Archive for the ‘mummies’ Tag

06/24/2023 “Weird Sh*t”   Leave a comment

More weirdness from the human race. There seems to be an endless supply and I’m going to eventually post all of it.

  • The human eye can see only about 3000 stars on the clearest night, even though there are more than 100 billion stars in our galaxy alone.
  • One medieval theory to explain why a dunked witch would not float was that witches deliberately ate foods that make them fart. The gas would build up in their guts, making them lighter than air, so they could fly.
  • In Europe in the Middle Ages it was believed that there were over 7 million demons in the air, which could be inhaled or swallowed and would cause disease or make a corpse turned into a vampire.
  • Thomas Edison filed 1093 patents, including those for the lightbulb, electric railways, and the movie camera. When he died in 1931, he held 34 patents for the telephone, 141 for batteries, 150 for the telegraph, and 389 patents for electric lights and power.
  • No pain, no gain – in their quest for an hour-glass figure, some of Victorian women wore their corsets so tight that they suffered broken ribs.

  • During the Middle Ages, mummies became enormously popular as medicine. At first the resin-soaked bandages were thought to be health giving, but eventually the whole mummy, bones, flesh, and all, was ground up and sold to people who would eat it.
  • Sleepwalking, also known as somnambulism, effects approximately 18% of the world’s population. People are capable of doing all sorts of things while in their sleep, including eating, bathing, and dressing. Some subjects have been recorded driving cars and committing murder while technically asleep.
  • According to the World Toilet Organization, the average person visits the toilet about 6 to 8 times a day, or 2500 times a year, and spends three years of his or her life sitting on the toilet.
  • Emetophobia is the fear of vomiting or of being around others who are vomiting. It is the fifth most common phobia according to the International Emetophobia Society.
  • Diabetes can lead to high levels of sugar in the urine. Before simple test for sugar levels were made available, doctors would taste their patient’s urine to see if it was sweet.

I LOVE WEIRD SH**T

02/22/2023 “Medical Trivia”   2 comments

Now that I’m laid up with this broken ankle, I thought I should delve into the medical profession for a few items of trivia. Unfortunately, most of my conversations these days are with doctors, nurses, hospitals, and those lovely insurance companies. I should mention that as a young kid I was bullied for almost a year which makes me very aware of people who bully others. I understand that medical folks are only trying to do good, but really their job is all about being gentle bullies and I tend to react badly at times. It makes me a little crazy. I’m sure that somewhere in one of the many medical computer files some well-meaning person has noted next to my name, “A-Hole“. So, sit back and enjoy some medical trivia from a proud, card-carrying A-Hole.

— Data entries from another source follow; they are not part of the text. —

-- pv_equiv track=rewrite | github.com/Sarnavskiy-Alexey/MAI_Python | 4_kyu/Counting_String_Subsequences.py | rec_foo
-- ===== SOURCE A (Python) =====
-- def rec_foo(l, idx=-1):
--     s = 0
--     if len(l) > 1:
--         for i in range(len(l[0])):
--             if idx < l[0][i]:
--                 s += rec_foo(l[1:], l[0][i])
--         return s
--     else:
--         for x in l[0]:
--             if idx < x:
--                 s += 1
--         return s
-- ===== SOURCE B (Python) =====
-- def rec_foo(l, idx=-1):
--     # bottom-up DP over the lists from last to first; each level keeps
--     # (value, count) pairs sorted by value descending, so every level is
--     # combined with the next by one merge sweep with a running sum.
--     cur = [(x, 1) for x in sorted(l[-1], reverse=True)]
--     for xs in reversed(l[:-1]):
--         new = []
--         s = 0
--         j = 0
--         for x in sorted(xs, reverse=True):
--             while j < len(cur) and x < cur[j][0]:
--                 s += cur[j][1]
--                 j += 1
--             new.append((x, s))
--         cur = new
--     s = 0
--     j = 0
--     while j < len(cur) and idx < cur[j][0]:
--         s += cur[j][1]
--         j += 1
--     return s
-- ===== Notes on version B (the rewrite author's own statement) =====
-- stated objective: alternative
-- what changed: Replaces A's naive top-down recursion over every combination with a bottom-up dynamic program that keeps each level's (value, count) pairs sorted descending and combines adjacent levels by a single running-sum merge sweep.
import Mathlib
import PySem

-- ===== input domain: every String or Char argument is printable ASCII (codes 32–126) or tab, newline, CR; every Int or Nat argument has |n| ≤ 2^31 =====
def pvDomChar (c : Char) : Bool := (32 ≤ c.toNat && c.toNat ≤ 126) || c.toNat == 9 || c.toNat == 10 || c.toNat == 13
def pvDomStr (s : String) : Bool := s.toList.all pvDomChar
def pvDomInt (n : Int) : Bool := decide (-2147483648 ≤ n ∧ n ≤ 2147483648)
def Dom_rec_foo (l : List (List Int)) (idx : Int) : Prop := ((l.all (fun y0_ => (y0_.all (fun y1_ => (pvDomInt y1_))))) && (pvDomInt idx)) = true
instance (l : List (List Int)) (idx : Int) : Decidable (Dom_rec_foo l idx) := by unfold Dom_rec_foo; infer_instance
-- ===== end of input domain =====

-- B replaces A's naive recursion over every combination by a bottom-up DP over
-- descending-sorted (value, count) pairs combined by a running-sum merge sweep
-- (objective: alternative algorithm).

-- ===== PORT A =====
-- A raises IndexError on l = [] (it evaluates l[0]); Pre_ excludes exactly that input.
def rec_foo (l : List (List Int)) (idx : Int) : Int :=
  match l with
  | [] => 0  -- unreachable under Pre_rec_foo (Python raises IndexError here)
  | [xs] => xs.foldl (fun s x => if idx < x then s + 1 else s) 0
  | xs :: rest => xs.foldl (fun s x => if idx < x then s + rec_foo rest x else s) 0

-- ===== PORT B =====
-- the 'while j < len(cur) and t < cur[j][0]: s += cur[j][1]; j += 1' loop of B;
-- the index walk j over the immutable list cur is ported as recursion on cur's suffix
def bSweep (t : Int) (s : Int) : List (Int × Int) → Int × List (Int × Int)
  | [] => (s, [])
  | p :: rest => if t < p.1 then bSweep t (s + p.2) rest else (s, p :: rest)

-- body of B's 'for x in sorted(xs, reverse=True)' loop: state (new, s, remaining cur)
def bStep (acc : List (Int × Int) × Int × List (Int × Int)) (x : Int) :
    List (Int × Int) × Int × List (Int × Int) :=
  let r := bSweep x acc.2.1 acc.2.2
  (acc.1 ++ [(x, r.1)], r.1, r.2)

def bRow (xs : List Int) (cur : List (Int × Int)) : List (Int × Int) :=
  (xs.foldl bStep ([], 0, cur)).1

-- cur after B's 'for xs in reversed(l[:-1])' loop (the reversed loop = structural foldr)
def bState : List (List Int) → List (Int × Int)
  | [] => []
  | xs :: rest =>
      match rest with
      | [] => (PySem.List.sorted xs (fun v => v) true).map (fun x => (x, 1))
      | _ :: _ => bRow (PySem.List.sorted xs (fun v => v) true) (bState rest)

def rec_foo_alt (l : List (List Int)) (idx : Int) : Int :=
  (bSweep idx 0 (bState l)).1

-- ===== PRECONDITION & SPEC =====
-- A (and B) raise IndexError on the empty outer list; nothing else raises.
def Pre_rec_foo (l : List (List Int)) (idx : Int) : Prop := l ≠ []
instance (l : List (List Int)) (idx : Int) : Decidable (Pre_rec_foo l idx) := by unfold Pre_rec_foo; infer_instance
def pvWitness_rec_foo : List (List Int) × Int := ([[1, 2], [3]], 0)

def Spec_rec_foo (l : List (List Int)) (idx : Int) (out : Int) : Prop := out = rec_foo_alt l idx
instance (l : List (List Int)) (idx : Int) (out : Int) : Decidable (Spec_rec_foo l idx out) := by unfold Spec_rec_foo; infer_instance

-- ===== CLAIM (what is proved, stated in full; the proofs are below) =====
def Claim_equal_rec_foo : Prop := ∀ (l : List (List Int)) (idx : Int), Dom_rec_foo l idx → Pre_rec_foo l idx → Spec_rec_foo l idx (rec_foo l idx)

-- ===== LEMMAS AND PROOFS =====

-- sum of the counts of the pairs whose value exceeds t
def sGT (t : Int) (ps : List (Int × Int)) : Int :=
  ((ps.filter (fun p => decide (t < p.1))).map (fun p => p.2)).sum

theorem sGT_cons (t : Int) (p : Int × Int) (ps : List (Int × Int)) :
    sGT t (p :: ps) = if t < p.1 then p.2 + sGT t ps else sGT t ps := by
  by_cases h : t < p.1 <;> simp [sGT, h]

theorem filter_notlt_eq (x : Int) (ps : List (Int × Int)) :
    ps.filter (fun p => ! decide (x < p.1)) = ps.filter (fun p => decide (p.1 ≤ x)) := by
  apply List.filter_congr
  intro p _
  by_cases h : x < p.1
  · simp [h, show ¬ p.1 ≤ x by omega]
  · simp [h, show p.1 ≤ x by omega]

-- on a value-descending pair list the sweep accumulates exactly the counts above t
theorem bSweep_fst (t : Int) :
    ∀ (ps : List (Int × Int)) (s : Int),
      ps.Pairwise (fun a b => b.1 ≤ a.1) → (bSweep t s ps).1 = s + sGT t ps := by
  intro ps
  induction ps with
  | nil => intro s _; simp [bSweep, sGT]
  | cons p rest ih =>
      intro s hp
      rw [List.pairwise_cons] at hp
      by_cases h : t < p.1
      · simp only [bSweep]
        rw [if_pos h, sGT_cons, if_pos h, ih (s + p.2) hp.2]
        ring
      · have hz : sGT t (p :: rest) = 0 := by
          rw [sGT_cons, if_neg h]
          have : rest.filter (fun p => decide (t < p.1)) = [] := by
            apply List.filter_eq_nil_iff.mpr
            intro q hq
            have := hp.1 q hq
            simp only [decide_eq_true_eq]
            omega
          simp [sGT, this]
        simp only [bSweep]
        rw [if_neg h, hz]
        simp

theorem bSweep_snd (t : Int) :
    ∀ (ps : List (Int × Int)) (s : Int),
      ps.Pairwise (fun a b => b.1 ≤ a.1) →
      (bSweep t s ps).2 = ps.filter (fun p => decide (p.1 ≤ t)) := by
  intro ps
  induction ps with
  | nil => intro s _; simp [bSweep]
  | cons p rest ih =>
      intro s hp
      rw [List.pairwise_cons] at hp
      by_cases h : t < p.1
      · have heq : (p :: rest).filter (fun p => decide (p.1 ≤ t)) = rest.filter (fun p => decide (p.1 ≤ t)) := by
          simp [show ¬ p.1 ≤ t by omega]
        rw [heq]
        simp only [bSweep]
        rw [if_pos h]
        exact ih (s + p.2) hp.2
      · have hall : rest.filter (fun p => decide (p.1 ≤ t)) = rest := by
          apply List.filter_eq_self.mpr
          intro q hq
          have := hp.1 q hq
          simp only [decide_eq_true_eq]
          omega
        simp only [bSweep]
        rw [if_neg h]
        simp [show p.1 ≤ t by omega, hall]

-- partition of the count sum by an arbitrary boolean predicate
theorem sum_snd_partition (Q : Int × Int → Bool) :
    ∀ ps : List (Int × Int),
      ((ps.filter Q).map (fun p => p.2)).sum + ((ps.filter (fun p => ! Q p)).map (fun p => p.2)).sum
        = (ps.map (fun p => p.2)).sum := by
  intro ps
  induction ps with
  | nil => simp
  | cons p rest ih =>
      cases h : Q p
      · simp only [List.filter_cons, h]
        simp
        omega
      · simp only [List.filter_cons, h]
        simp
        omega

-- loop invariant of B's row computation: the unconsumed suffix is a filter of cur,
-- s the sum of the consumed counts; each emitted count is the full above-x sum over cur
theorem bRow_inv :
    ∀ (xs : List Int) (cur : List (Int × Int)) (P : Int × Int → Bool) (s : Int) (out : List (Int × Int)),
      cur.Pairwise (fun a b => b.1 ≤ a.1) →
      xs.Pairwise (fun a b => b ≤ a) →
      (∀ x ∈ xs, ∀ p : Int × Int, p.1 ≤ x → P p = true) →
      s = (cur.map (fun p => p.2)).sum - (((cur.filter P).map (fun p => p.2)).sum) →
      (xs.foldl bStep (out, s, cur.filter P)).1 = out ++ xs.map (fun x => (x, sGT x cur)) := by
  intro xs
  induction xs with
  | nil => intro cur P s out _ _ _ _; simp
  | cons x xs ih =>
      intro cur P s out hcur hxs hP hs
      rw [List.pairwise_cons] at hxs
      have hfilt : (cur.filter P).Pairwise (fun a b => b.1 ≤ a.1) := List.Pairwise.filter _ hcur
      have hle : (cur.filter P).filter (fun p => decide (p.1 ≤ x)) = cur.filter (fun p => decide (p.1 ≤ x)) := by
        rw [List.filter_filter]
        apply List.filter_congr
        intro p _
        cases hq : decide (p.1 ≤ x)
        · simp
        · simp only [decide_eq_true_eq] at hq
          simp [hP x (by simp) p hq]
      have hfst : (bSweep x s (cur.filter P)).1 = sGT x cur := by
        rw [bSweep_fst x _ s hfilt, hs]
        have hA := sum_snd_partition (fun p => decide (x < p.1)) (cur.filter P)
        have hB := sum_snd_partition (fun p => decide (x < p.1)) cur
        rw [filter_notlt_eq, hle] at hA
        rw [filter_notlt_eq] at hB
        unfold sGT at *
        omega
      have hsnd : (bSweep x s (cur.filter P)).2 = cur.filter (fun p => decide (p.1 ≤ x)) := by
        rw [bSweep_snd x _ s hfilt, hle]
      simp only [List.foldl_cons]
      have hstep : bStep (out, s, cur.filter P) x
          = (out ++ [(x, sGT x cur)], sGT x cur, cur.filter (fun p => decide (p.1 ≤ x))) := by
        simp [bStep, hfst, hsnd]
      rw [hstep]
      have hnext := ih cur (fun p => decide (p.1 ≤ x)) (sGT x cur) (out ++ [(x, sGT x cur)]) hcur hxs.2
        (by
          intro y hy p hp
          have := hxs.1 y hy
          simp only [decide_eq_true_eq]
          omega)
        (by
          have hB := sum_snd_partition (fun p => decide (x < p.1)) cur
          rw [filter_notlt_eq] at hB
          unfold sGT
          omega)
      rw [hnext]
      simp

theorem bRow_spec (xs : List Int) (cur : List (Int × Int))
    (hcur : cur.Pairwise (fun a b => b.1 ≤ a.1)) (hxs : xs.Pairwise (fun a b => b ≤ a)) :
    bRow xs cur = xs.map (fun x => (x, sGT x cur)) := by
  have h := bRow_inv xs cur (fun _ => true) 0 [] hcur hxs (by intro x _ p _; rfl) (by simp)
  unfold bRow
  simpa using h

theorem bState_cons_cons (xs ys : List Int) (rest' : List (List Int)) :
    bState (xs :: ys :: rest') = bRow (PySem.List.sorted xs (fun v => v) true) (bState (ys :: rest')) := rfl

-- the state list is always descending in its value component
theorem bState_desc : ∀ l : List (List Int), (bState l).Pairwise (fun a b => b.1 ≤ a.1) := by
  intro l
  induction l with
  | nil => simp [bState]
  | cons xs rest ih =>
      have hsorted : (PySem.List.sorted xs (fun v => v) true).Pairwise (fun a b : Int => b ≤ a) :=
        PySem.List.sorted_pairwise_rev xs (fun v => v)
      cases rest with
      | nil =>
          simp only [bState]
          rw [List.pairwise_map]
          exact hsorted
      | cons ys rest' =>
          rw [bState_cons_cons, bRow_spec _ _ ih hsorted, List.pairwise_map]
          exact hsorted

-- sums of counts over a filtered mapped list are invariant under permutation of the base
theorem sGT_perm (t : Int) (f : Int → Int × Int) {ys xs : List Int} (h : ys.Perm xs) :
    sGT t (ys.map f) = sGT t (xs.map f) := by
  unfold sGT
  exact List.Perm.sum_eq (List.Perm.map _ (List.Perm.filter _ (List.Perm.map f h)))

-- the guarded counting fold of A equals the filtered count sum over the paired list
theorem foldl_guard_eq_sum (g : Int → Int) (idx : Int) :
    ∀ (xs : List Int) (a : Int),
      xs.foldl (fun s x => if idx < x then s + g x else s) a
        = a + sGT idx (xs.map (fun x => (x, g x))) := by
  intro xs
  induction xs with
  | nil => intro a; simp [sGT]
  | cons x xs ih =>
      intro a
      simp only [List.foldl_cons, List.map_cons, sGT_cons]
      by_cases h : idx < x
      · simp only [if_pos h, ih]
        ring
      · simp [if_neg h, ih]

-- main bridge: the filtered count sum over B's state is exactly A's recursion
theorem bState_sum : ∀ (l : List (List Int)), l ≠ [] → ∀ t : Int, sGT t (bState l) = rec_foo l t := by
  intro l
  induction l with
  | nil => intro h; exact absurd rfl h
  | cons xs rest ih =>
      intro _ t
      have hperm : (PySem.List.sorted xs (fun v => v) true).Perm xs :=
        PySem.List.sorted_perm xs (fun v => v) true
      cases rest with
      | nil =>
          simp only [bState, rec_foo]
          rw [sGT_perm t _ hperm]
          have h := foldl_guard_eq_sum (fun _ => 1) t xs 0
          simp only [zero_add] at h
          exact h.symm
      | cons ys rest' =>
          have hdesc := bState_desc (ys :: rest')
          have hsorted : (PySem.List.sorted xs (fun v => v) true).Pairwise (fun a b : Int => b ≤ a) :=
            PySem.List.sorted_pairwise_rev xs (fun v => v)
          simp only [rec_foo]
          rw [bState_cons_cons, bRow_spec _ _ hdesc hsorted]
          have hmapeq : (PySem.List.sorted xs (fun v => v) true).map (fun x => (x, sGT x (bState (ys :: rest'))))
              = (PySem.List.sorted xs (fun v => v) true).map (fun x => (x, rec_foo (ys :: rest') x)) :=
            List.map_congr_left (fun x _ => by rw [ih (by simp) x])
          rw [hmapeq, sGT_perm t _ hperm]
          have h := foldl_guard_eq_sum (fun x => rec_foo (ys :: rest') x) t xs 0
          simp only [zero_add] at h
          exact h.symm

-- ===== VERDICT (by name: the statement is the Claim_ definition above) =====
theorem rec_foo_spec : Claim_equal_rec_foo := by
  intro l idx _ hpre
  unfold Spec_rec_foo rec_foo_alt
  rw [bSweep_fst idx (bState l) 0 (bState_desc l), bState_sum l hpre idx]
  omega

  • The Egyptian mummy was a standard drug of European pharmacology until the eighteenth century. Despite criticism within the medical profession, doctors prescribed mummy powder as a cure for internal ailments. Portions of many embalmed Egyptian dead were swallowed before science and common sense rendered the practice obsolete.
  • Sigmund Freud turned down a $10,000.00 fee in 1920 to spend six months in New York treating patients in the morning and lecturing in the afternoon. He calculated that he would return to Vienna poorer than when he left so he declined.
  • Opium was frequently used as a painkiller by Army doctors during the US Civil War. By the end of the war, according to conservative estimates 100,000 soldiers had become addicted to opium, at a time when the population of the entire country was only 40,000,000.
  • In the eighteenth century, there were American slaves who were physicians. They treated not only other slaves and free blacks and whites as well, until restricted by law to serving only the black community.
  • Approximately 3500 men were practicing medicine at the time of the American Revolution. Only about 400 had an actual medical degree. Of the much larger number of women who practiced, even a smaller number had any formal training.